Curator: Tia Xu
Exhibition Date: April 26th – May 31st, 2025
Opening Reception: 2–5 PM, April 26th, 2025
Address: The Scholart Selection, 417 South Mission Drive, San Gabriel, CA 91776
The Scholart Selection is pleased to present My Room Is Not My Room, a solo exhibition by Los Angeles–based artist Kim Marra, on view from April 26 to May 31, 2025. Curated by New York–based curator Tia Xu, the exhibition features over twenty recent oil paintings.
Kim Marra reconstructs familiar domestic spaces through her signature geometric compositions and saturated color fields. Drawing from daily items, such as curtains, pillows, plants, bed linens, she uses techniques of collage, displacement, and reassembly to strip these objects of their original context, generating a visual language that feels at once intimate and estranged.
Her work often raises a thought-provoking question: when a space becomes layered with personal memory, cultural background, and sensory experience, does it still belong to a single person? Or does it transform into a psychological container—one that is continually projected upon, reinterpreted, and reshaped by multiple identities? Rather than recreating specific lived environments, Kim constructs ambiguous, floating, and stage-like visual structures that challenge conventional notions of home and belonging.

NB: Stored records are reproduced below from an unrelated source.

-- pv_equiv track=rewrite | github.com/vikas11kendre/microfrontend-ecommerce-poc | .agents/skills/graphify/export.py | _cypher_escape
-- ===== SOURCE A (Python) =====
-- def _cypher_escape(s: str) -> str:
--     """Escape a string for safe embedding in a Cypher single-quoted literal.
--
--     Handles all characters that could prematurely terminate the literal or
--     inject control sequences:
--       - `\\` and `'` (literal terminators)
--       - newlines/CRs (would break the per-line statement framing)
--       - NUL/control bytes (defensive — Neo4j errors on raw NULs)
--
--     Also strips any leading/trailing whitespace that would let an attacker
--     break the `;`-terminated statement boundary used by `cypher-shell`.
--     Closing `}` and `)` are NOT special inside a single-quoted Cypher string,
--     so escaping the quote and backslash correctly is sufficient (a `}` inside
--     a properly-closed `'...'` literal is just a character) — but we previously
--     missed `\\n` / `\\r` which DO let a payload break out of the statement
--     line and inject a fresh MATCH/DELETE on the following line. See F-008.
--     """
--     # First normalise: drop NUL and other C0 control chars except tab.
--     s = "".join(ch for ch in s if ch >= " " or ch == "\t")
--     return (
--         s.replace("\\", "\\\\")
--          .replace("'", "\\'")
--          .replace("\n", "\\n")
--          .replace("\r", "\\r")
--     )
-- ===== SOURCE B (Python) =====
-- _CTRL_TABLE = {i: None for i in range(32) if i != 9}
-- _CTRL_TABLE[ord("\\")] = "\\\\"
-- _CTRL_TABLE[ord("'")] = "\\'"
--
--
-- def _cypher_escape(s: str) -> str:
--     # One table-driven pass: delete C0 controls (except tab), escape \ and '.
--     return s.translate(_CTRL_TABLE)
-- ===== Notes on version B (the rewrite author's own statement) =====
-- stated objective: idiomatic
-- what changed: Replaces the filter-comprehension plus four sequential str.replace passes with a single precomputed str.translate table (delete C0 controls except tab, map backslash and quote to their escapes) applied in one pass.
import Mathlib
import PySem

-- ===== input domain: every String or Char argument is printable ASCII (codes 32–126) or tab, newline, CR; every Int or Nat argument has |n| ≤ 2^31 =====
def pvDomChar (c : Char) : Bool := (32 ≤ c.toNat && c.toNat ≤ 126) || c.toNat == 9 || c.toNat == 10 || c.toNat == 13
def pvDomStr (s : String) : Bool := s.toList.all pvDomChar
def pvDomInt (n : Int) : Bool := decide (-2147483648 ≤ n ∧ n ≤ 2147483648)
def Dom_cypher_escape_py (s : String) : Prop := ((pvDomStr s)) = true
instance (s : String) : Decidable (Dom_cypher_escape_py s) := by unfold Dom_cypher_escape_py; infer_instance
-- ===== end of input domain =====

-- B replaces A's filter comprehension + four sequential str.replace passes by a single
-- table-driven pass (str.translate); equivalence of the return values is proved below.

-- ===== PORT A =====
-- A: s = "".join(ch for ch in s if ch >= " " or ch == "\t"), then four .replace passes.
def cypher_escape_py (s : String) : String :=
  let s' := String.ofList (s.toList.filter (fun ch => ch ≥ ' ' || ch == '\t'))
  PySem.Str.replace
    (PySem.Str.replace
      (PySem.Str.replace
        (PySem.Str.replace s' "\\" "\\\\")
        "'" "\\'")
      "\n" "\\n")
    "\r" "\\r"

-- ===== PORT B =====
-- B: one translation table keyed by ordinal — delete C0 controls except tab (ord 9),
-- map '\' and the single quote to their escapes; applied in a single pass (str.translate).
def pvTranslateChar (c : Char) : List Char :=
  if c.toNat < 32 && c.toNat != 9 then []            -- table maps these ordinals to None (delete)
  else if c = '\\' then ['\\', '\\']                  -- table: ord('\\') -> "\\\\"
  else if c = '\'' then ['\\', '\'']                  -- table: ord("'") -> "\\'"
  else [c]                                            -- not in the table: kept unchanged

def cypher_escape_py_alt (s : String) : String :=
  String.ofList (s.toList.flatMap pvTranslateChar)

-- ===== PRECONDITION & SPEC =====
def Spec_cypher_escape_py (s : String) (out : String) : Prop := out = cypher_escape_py_alt s
instance (s : String) (out : String) : Decidable (Spec_cypher_escape_py s out) := by unfold Spec_cypher_escape_py; infer_instance

-- ===== CLAIM (what is proved, stated in full; the proofs are below) =====
def Claim_equal_cypher_escape_py : Prop := ∀ (s : String), Dom_cypher_escape_py s → Spec_cypher_escape_py s (cypher_escape_py s)

-- ===== LEMMAS AND PROOFS =====

-- Characterisation of PySem replace with a single-char pattern: it is a flatMap.
theorem replace_go_single (a : Char) (new : List Char) :
    ∀ (fuel : Nat) (l acc : List Char), l.length ≤ fuel →
      PySem.Chars.replace.go [a] new fuel l acc
        = acc.reverse ++ l.flatMap (fun c => if c = a then new else [c]) := by
  intro fuel
  induction fuel with
  | zero =>
    intro l acc h
    have : l = [] := List.eq_nil_of_length_eq_zero (Nat.le_zero.mp h)
    subst this
    simp [PySem.Chars.replace.go]
  | succ n ih =>
    intro l acc h
    cases l with
    | nil => simp [PySem.Chars.replace.go]
    | cons c t =>
      have ht : t.length ≤ n := by simpa using Nat.succ_le_succ_iff.mp h
      by_cases hc : c = a
      · subst hc
        have hpre : [c].isPrefixOf (c :: t) = true := by simp [List.isPrefixOf]
        simp only [PySem.Chars.replace.go, hpre]
        rw [ih _ _ (by simpa using ht)]
        simp
      · have hpre : [a].isPrefixOf (c :: t) = false := by
          simp [List.isPrefixOf]
          exact fun h' => (hc h'.symm).elim
        simp only [PySem.Chars.replace.go, hpre]
        rw [if_neg (by simp)]
        rw [ih _ _ ht]
        simp [hc]

theorem replace_single (l : List Char) (a : Char) (new : List Char) :
    PySem.Chars.replace l [a] new = l.flatMap (fun c => if c = a then new else [c]) := by
  have := replace_go_single a new l.length l [] (le_refl _)
  simpa [PySem.Chars.replace] using this

-- filter-then-flatMap fuses into one flatMap that emits [] on filtered-out elements
theorem filter_flatMap (p : Char → Bool) (f : Char → List Char) (l : List Char) :
    (l.filter p).flatMap f = l.flatMap (fun c => if p c then f c else []) := by
  induction l with
  | nil => simp
  | cons c t ih =>
    by_cases hp : p c = true
    · simp [hp, ih]
    · simp [hp, ih]

-- the per-character composition of A's filter and four replaces equals B's table
theorem combined_eq (c : Char) :
    (if (c ≥ ' ' || c == '\t') then
      (if c = '\\' then ['\\','\\'] else [c]).flatMap
        (fun x => (if x = '\'' then ['\\','\''] else [x]).flatMap
          (fun y => (if y = '\n' then ['\\','n'] else [y]).flatMap
            (fun d => if d = '\r' then ['\\','r'] else [d])))
     else []) = pvTranslateChar c := by
  have hge : (' ' ≤ c) ↔ (32 ≤ c.toNat) := by
    rw [Char.le_def, UInt32.le_iff_toNat_le]
    exact Iff.rfl
  by_cases hk : (c ≥ ' ' || c == '\t') = true
  · -- kept by the filter: c is not a C0 control other than tab
    have hn32 : ¬ (c.toNat < 32 && c.toNat != 9) = true := by
      rcases Bool.or_eq_true_iff.mp hk with h | h
      · have : 32 ≤ c.toNat := hge.mp (of_decide_eq_true h)
        simp; omega
      · have : c = '\t' := by exact_mod_cast of_decide_eq_true h
        subst this; decide
    by_cases hb : c = '\\'
    · subst hb; simp [pvTranslateChar]
    · by_cases hq : c = '\''
      · subst hq; simp [pvTranslateChar]
      · -- plain char; kept chars are never '\n' or '\r'
        have hnl : c ≠ '\n' := by
          intro h'; subst h'; exact hn32 (by decide)
        have hcr : c ≠ '\r' := by
          intro h'; subst h'; exact hn32 (by decide)
        simp [hk, hb, hq, hnl, hcr, pvTranslateChar, hn32]
  · -- dropped by the filter: c is a C0 control other than tab, so the table deletes it
    have h32 : (c.toNat < 32 && c.toNat != 9) = true := by
      have h1 : ¬ (' ' ≤ c) := fun h => hk (by simp [h])
      have h2 : c ≠ '\t' := fun h => hk (by simp [h])
      have hlt : c.toNat < 32 := by
        have : ¬ 32 ≤ c.toNat := fun h => h1 (hge.mpr h)
        omega
      have h9 : c.toNat ≠ 9 := by
        intro h'
        apply h2
        apply Char.ext
        apply UInt32.toNat_inj.mp
        simpa using h'
      simp [hlt, h9]
    simp [hk, pvTranslateChar, h32]

-- ===== VERDICT (by name: the statement is the Claim_ definition above) =====
theorem cypher_escape_py_spec : Claim_equal_cypher_escape_py := by
  intro s _
  unfold Spec_cypher_escape_py cypher_escape_py cypher_escape_py_alt
  simp only [PySem.Str.replace, String.toList_ofList]
  have e1 : "\\".toList = ['\\'] := rfl
  have e2 : "'".toList = ['\''] := rfl
  have e3 : "\n".toList = ['\n'] := rfl
  have e4 : "\r".toList = ['\r'] := rfl
  have e5 : "\\\\".toList = ['\\', '\\'] := rfl
  have e6 : "\\'".toList = ['\\', '\''] := rfl
  have e7 : "\\n".toList = ['\\', 'n'] := rfl
  have e8 : "\\r".toList = ['\\', 'r'] := rfl
  rw [e1, e2, e3, e4, e5, e6, e7, e8]
  rw [replace_single, replace_single, replace_single, replace_single]
  rw [List.flatMap_assoc, List.flatMap_assoc, List.flatMap_assoc]
  rw [filter_flatMap]
  congr 1
  apply List.flatMap_congr
  intro c _
  exact combined_eq c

In Gold Velvet (2025), for instance, a vibrant ochre velvet curtain divides the canvas like a theatrical drape, partially obscuring a pair of retro-patterned pillows behind it. Lush plants peek in from both sides, as if quietly observing an interrupted stage set. The scene is tranquil yet suspenseful, placing the viewer on the edge of a recently vacated space—hovering between familiarity and intrusion. In Interior Design (2024), Kim further destabilizes the logic of space and symbols, turning once-familiar domestic elements into visual signifiers meant to be looked at rather than used. The work exudes a suspended sense of ritual, like a psychological play about the idea of the room itself—mirroring the exhibition’s exploration of spatial belonging and perceptual experience.
In Kim Marra’s practice, the "room" is no longer a symbol of emotional safety or belonging, but a fluid constellation of shifting spatial relationships. Familiar objects cease to be passive; instead, they seem to possess a will of their own, subtly altering the dynamic between viewer and image. This familiarity lies at the heart of the artist’s response to contemporary questions of identity, migration, and visual culture.
Kim Marra invites viewers to approach each fragmented detail with a mix of hesitation and curiosity—because within these seemingly trivial elements, traces of cultural background, psychological position, and sensory perception quietly emerge.